LinkedIn and Dropbox are a great example of this:
By constantly exposing the features and value of premium membership, the company draws users to upgrade and adopt more features.
Validate
The last step is to validate whether the changes you’ve made actually drive greater product adoption. Does the data you were originally seeing still hold true? Now that you’re getting more users to the Aha! moment faster, are they all still showing a higher retention rate?
Answering these questions ensures your improvements are effective and validates that you’ve properly identified the right Aha! moment to aim for. If not, you may need to reassess your data and test out a new hypothesis.
Validation is the critical step in this process—not only the first time through but every time. Because here’s the thing: It’s pretty rare for your Aha! moment to stay the same forever.

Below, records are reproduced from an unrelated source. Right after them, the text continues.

-- pv_equiv track=rewrite | github.com/rakiasegev/TextID | TextID.py | makeSentenceLengths
-- ===== SOURCE A (Python) =====
-- def makeSentenceLengths(s):
--     """ use the text in the input string s to create the sentencelength dictionary."""
--
--     frequency = 0
--     length = 0
--
--     LoW = s.split() # splits the string into string of each word
--     sl = [] # list of sentence lengths
--
--     # create loop to iterate through all indices
--     # check if word has .!?, if not add oen to length
--     # if yes, check if length value is in dicitonary, if yest + 1 to frequency, if not add to dictionary, 1 frequency
--     # continue
--
--     for i in LoW:
--         length += 1
--         if i[-1] in '?!.':
--             sl += [length]
--             length = 0
--
--     sentencelengths = {}
--
--     for l in sl: # iterate through length (l) in the list
--         if l not in sentencelengths:
--             sentencelengths[l] = 1
--         elif l in sentencelengths:
--             sentencelengths[l] += 1
--     return sentencelengths
-- ===== SOURCE B (Python) =====
-- def makeSentenceLengths(s):
--     """Positional approach: find the indices of the terminator words, take
--     consecutive differences to get sentence lengths, then build the
--     histogram per distinct length with list.count."""
--     words = s.split()
--     ends = [i for i, w in enumerate(words) if w[-1] in '?!.']
--     lengths = [e - p for p, e in zip([-1] + ends, ends)]
--     out = {}
--     for l in lengths:
--         if l not in out:
--             out[l] = lengths.count(l)
--     return out
-- ===== Notes on version B (the rewrite author's own statement) =====
-- stated objective: alternative
-- what changed: B replaces A's running word counter and incremental dict counting with a positional algorithm: it collects the indices of terminator words via enumerate, obtains sentence lengths as consecutive differences of those indices, and builds the histogram by list.count per distinct length.
import Mathlib
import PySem

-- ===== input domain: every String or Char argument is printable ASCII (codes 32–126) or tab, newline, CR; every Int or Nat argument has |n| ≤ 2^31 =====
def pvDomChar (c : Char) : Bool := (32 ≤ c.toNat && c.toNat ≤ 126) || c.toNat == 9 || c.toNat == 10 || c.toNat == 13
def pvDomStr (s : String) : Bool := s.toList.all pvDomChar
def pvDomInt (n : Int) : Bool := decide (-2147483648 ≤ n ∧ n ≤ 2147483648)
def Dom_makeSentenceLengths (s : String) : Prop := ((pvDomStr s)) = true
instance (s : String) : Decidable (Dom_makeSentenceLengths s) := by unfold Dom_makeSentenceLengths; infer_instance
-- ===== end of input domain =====

-- B finds terminator positions with enumerate, gets sentence lengths as index differences, and
-- builds the histogram with list.count per distinct length (objective: alternative decomposition).

-- `w[-1] in '?!.'` : last character of a word is a sentence terminator
-- (words produced by split() are nonempty, so w[-1] never raises; the none branch is unreachable).
def pvIsTerm (w : String) : Bool :=
  match PySem.Str.pyGet? w (-1) with
  | some c => c == '?' || c == '!' || c == '.'
  | none => false

-- ===== PORT A =====
-- first loop of A: running length, collect completed sentence lengths into sl
def pvStepA (st : Int × List Int) (w : String) : Int × List Int :=
  let length := st.1 + 1
  if pvIsTerm w then (0, st.2 ++ [length]) else (length, st.2)

-- second loop of A: count frequencies incrementally
def pvCountA (d : PySem.Dict Int Int) (l : Int) : PySem.Dict Int Int :=
  if d.contains l = false then d.insert l 1
  else if d.contains l = true then d.modify l 0 (· + 1) else d

def makeSentenceLengths (s : String) : List (Int × Int) :=
  let LoW := PySem.Str.split₀ s
  let sl := (LoW.foldl pvStepA (0, [])).2
  let sentencelengths := sl.foldl pvCountA PySem.Dict.empty
  sentencelengths.items

-- ===== PORT B =====
def makeSentenceLengths_alt (s : String) : List (Int × Int) :=
  let words := PySem.Str.split₀ s
  -- ends = [i for i, w in enumerate(words) if w[-1] in '?!.']
  let ends := (PySem.List.enumerate words 0).filterMap
    (fun p => if pvIsTerm p.2 then some p.1 else none)
  -- lengths = [e - p for p, e in zip([-1] + ends, ends)]
  let lengths := (List.zip ((-1 : Int) :: ends) ends).map (fun p => p.2 - p.1)
  -- out[l] = lengths.count(l) at the first occurrence of each l
  let out := lengths.foldl
    (fun d l => if d.contains l then d else d.insert l (PySem.List.count lengths l : Int))
    PySem.Dict.empty
  out.items

-- ===== PRECONDITION & SPEC =====
def Spec_makeSentenceLengths (s : String) (out : List (Int × Int)) : Prop := out = makeSentenceLengths_alt s
instance (s : String) (out : List (Int × Int)) : Decidable (Spec_makeSentenceLengths s out) := by unfold Spec_makeSentenceLengths; infer_instance

-- ===== CLAIM (what is proved, stated in full; the proofs are below) =====
def Claim_equal_makeSentenceLengths : Prop := ∀ (s : String), Dom_makeSentenceLengths s → Spec_makeSentenceLengths s (makeSentenceLengths s)

-- ===== LEMMAS AND PROOFS =====

-- recursive characterization of A's first loop (sentence lengths)
def pvSlA : List String → Int → List Int
  | [], _ => []
  | w :: ws, len => if pvIsTerm w then (len + 1) :: pvSlA ws 0 else pvSlA ws (len + 1)

-- recursive characterization of B's consecutive differences
def pvDiffs : Int → List Int → List Int
  | _, [] => []
  | prev, e :: es => (e - prev) :: pvDiffs e es

-- B's terminator-index list
def pvEnds (ws : List String) (i : Int) : List Int :=
  (PySem.List.enumerate ws i).filterMap (fun p => if pvIsTerm p.2 then some p.1 else none)

lemma pvEnds_nil (i : Int) : pvEnds [] i = [] := by
  simp [pvEnds, PySem.List.enumerate_nil]

lemma pvEnds_cons (w : String) (ws : List String) (i : Int) :
    pvEnds (w :: ws) i = if pvIsTerm w then i :: pvEnds ws (i + 1) else pvEnds ws (i + 1) := by
  by_cases h : pvIsTerm w <;> simp [pvEnds, PySem.List.enumerate_cons, h]

lemma pvStepA_term (w : String) (len : Int) (sl : List Int) (h : pvIsTerm w = true) :
    pvStepA (len, sl) w = (0, sl ++ [len + 1]) := by simp [pvStepA, h]
lemma pvStepA_not (w : String) (len : Int) (sl : List Int) (h : pvIsTerm w = false) :
    pvStepA (len, sl) w = (len + 1, sl) := by simp [pvStepA, h]

-- A's first loop only appends to its accumulator
lemma pvStepA_acc (ws : List String) (len : Int) (sl : List Int) :
    (ws.foldl pvStepA (len, sl)).2 = sl ++ (ws.foldl pvStepA (len, [])).2 := by
  induction ws generalizing len sl with
  | nil => simp
  | cons w ws ih =>
    simp only [List.foldl_cons]
    by_cases h : pvIsTerm w
    · rw [pvStepA_term w len sl h, pvStepA_term w len [] h,
        ih 0 (sl ++ [len + 1]), ih 0 ([] ++ [len + 1])]
      simp
    · rw [pvStepA_not w len sl (by simpa using h), pvStepA_not w len [] (by simpa using h)]
      exact ih (len + 1) sl

-- A's first loop computes pvSlA
lemma pvFoldA_eq_slA (ws : List String) (len : Int) :
    (ws.foldl pvStepA (len, [])).2 = pvSlA ws len := by
  induction ws generalizing len with
  | nil => simp [pvSlA]
  | cons w ws ih =>
    simp only [List.foldl_cons, pvSlA]
    by_cases h : pvIsTerm w
    · rw [pvStepA_term w len [] h]
      simp only [h, if_true]
      rw [pvStepA_acc ws 0 ([] ++ [len + 1]), ih 0]
      simp
    · rw [pvStepA_not w len [] (by simpa using h)]
      simp only [h]
      exact ih (len + 1)

-- the zip-of-shifted-lists comprehension is pvDiffs
lemma pvZip_eq_diffs (ends : List Int) (prev : Int) :
    (List.zip (prev :: ends) ends).map (fun p => p.2 - p.1) = pvDiffs prev ends := by
  induction ends generalizing prev with
  | nil => simp [pvDiffs]
  | cons e es ih => simp [pvDiffs, List.zip_cons_cons, ih]

-- consecutive differences of the terminator indices are A's sentence lengths
lemma pvDiffs_ends_eq_slA (ws : List String) (i len : Int) :
    pvDiffs (i - 1 - len) (pvEnds ws i) = pvSlA ws len := by
  induction ws generalizing i len with
  | nil => simp [pvEnds_nil, pvDiffs, pvSlA]
  | cons w ws ih =>
    rw [pvEnds_cons, pvSlA]
    by_cases h : pvIsTerm w
    · simp only [h, if_true, pvDiffs]
      have h1 : i - (i - 1 - len) = len + 1 := by omega
      rw [h1]
      exact congrArg (List.cons (len + 1)) (by simpa using ih (i + 1) 0)
    · simp only [h]
      have : i - 1 - len = (i + 1) - 1 - (len + 1) := by omega
      rw [this]
      exact ih (i + 1) (len + 1)

-- A's counting loop is collections.Counter
lemma pvCountA_eq_counter_step :
    pvCountA = fun (d : PySem.Dict Int Int) (l : Int) => d.modify l 0 (· + 1) := by
  funext d l
  unfold pvCountA
  by_cases h : d.contains l = true
  · simp [h]
  · have h' : d.contains l = false := by simpa using h
    simp [PySem.Dict.modify, PySem.Dict.insert, PySem.Dict.getD_of_not_contains, h']

-- B's histogram loop: items come out as first-occurrence distinct keys with full counts
lemma pvFoldB_items (v : Int → Int) (xs : List Int) (d : PySem.Dict Int Int) (S : PySem.Set Int)
    (hd : d.items = S.map (fun k => (k, v k))) :
    (xs.foldl (fun d l => if d.contains l then d else d.insert l (v l)) d).items
      = (PySem.Set.update S xs).map (fun k => (k, v k)) := by
  induction xs generalizing d S with
  | nil => simpa [PySem.Set.update] using hd
  | cons x xs ih =>
    have hkeys : d.keys = S := by
      rw [PySem.Dict.keys, hd, List.map_map]
      exact List.map_id' S
    have hupd : PySem.Set.update S (x :: xs) = PySem.Set.update (PySem.Set.add S x) xs := by
      simp [PySem.Set.update]
    simp only [List.foldl_cons]
    by_cases hx : x ∈ S
    · have hc : d.contains x = true := by
        rw [PySem.Dict.contains_iff_mem_keys] at *
        rwa [hkeys]
      have hadd : PySem.Set.add S x = S := by simp [PySem.Set.add, PySem.Set.contains, hx]
      rw [hupd, hadd]
      simpa [hc] using ih d S hd
    · have hc : d.contains x = false := by
        rw [Bool.eq_false_iff]
        intro hcon
        rw [PySem.Dict.contains_iff_mem_keys, hkeys] at hcon
        exact hx hcon
      rw [hupd]
      simp only [hc, Bool.false_eq_true, if_false]
      apply ih
      simp [PySem.Dict.items_insert, hc, hd, PySem.Set.add, PySem.Set.contains, hx]

-- the two histograms agree on any list of lengths
lemma pvHistogram_eq (L : List Int) :
    (L.foldl pvCountA PySem.Dict.empty).items
      = (L.foldl (fun d l => if d.contains l then d
            else d.insert l (PySem.List.count L l : Int)) PySem.Dict.empty).items := by
  rw [pvCountA_eq_counter_step]
  have hB := pvFoldB_items (fun k => (PySem.List.count L k : Int)) L PySem.Dict.empty [] (by rfl)
  rw [hB]
  have hA : L.foldl (fun (d : PySem.Dict Int Int) l => d.modify l 0 (· + 1)) PySem.Dict.empty
      = PySem.Dict.counter L := (PySem.Dict.counter_eq_foldl L).symm
  rw [hA, PySem.Dict.items_counter]
  have : PySem.Set.update ([] : PySem.Set Int) L = PySem.Set.ofList L := by
    rw [PySem.Set.ofList_eq_foldl]; rfl
  rw [this]
  apply List.map_congr_left
  intro k _
  simp [PySem.List.count_eq]

-- ===== VERDICT (by name: the statement is the Claim_ definition above) =====
theorem makeSentenceLengths_spec : Claim_equal_makeSentenceLengths := by
  intro s _
  unfold Spec_makeSentenceLengths
  simp only [makeSentenceLengths, makeSentenceLengths_alt]
  rw [pvZip_eq_diffs]
  rw [show ((PySem.List.enumerate (PySem.Str.split₀ s) 0).filterMap
      (fun p => if pvIsTerm p.2 then some p.1 else none)) = pvEnds (PySem.Str.split₀ s) 0 from rfl]
  rw [show (-1 : Int) = 0 - 1 - 0 by norm_num, pvDiffs_ends_eq_slA, pvFoldA_eq_slA]
  exact pvHistogram_eq _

According to Esmeralda, A/B testing is key here, measuring a variant that includes your changes against a control. For example, Prezi, an Indicative customer that offers presentation software and competes with Powerpoint, A/B tested how they drop new users into the product. The control was their current flow, which dropped users right into a blank slide. They tested that against dropping users into a fleshed-out slide template they can modify.
Prezi found that the template helped users get to the Aha! moment significantly faster, validating their hypothesis and enabling them to roll out the change universally.
Analyze > Improve > Validate > Repeat
If there’s one thing the panelists emphasized throughout the webinar, it’s this: Growing product adoption is a cyclical, iterative process. You don’t complete the 3 steps and call it a day.
By hypothesizing, implementing, and testing product changes in a continuous loop, you can drive product adoption in significant numbers—increasing retention, growing ARPU, and improving any business metrics you prioritize.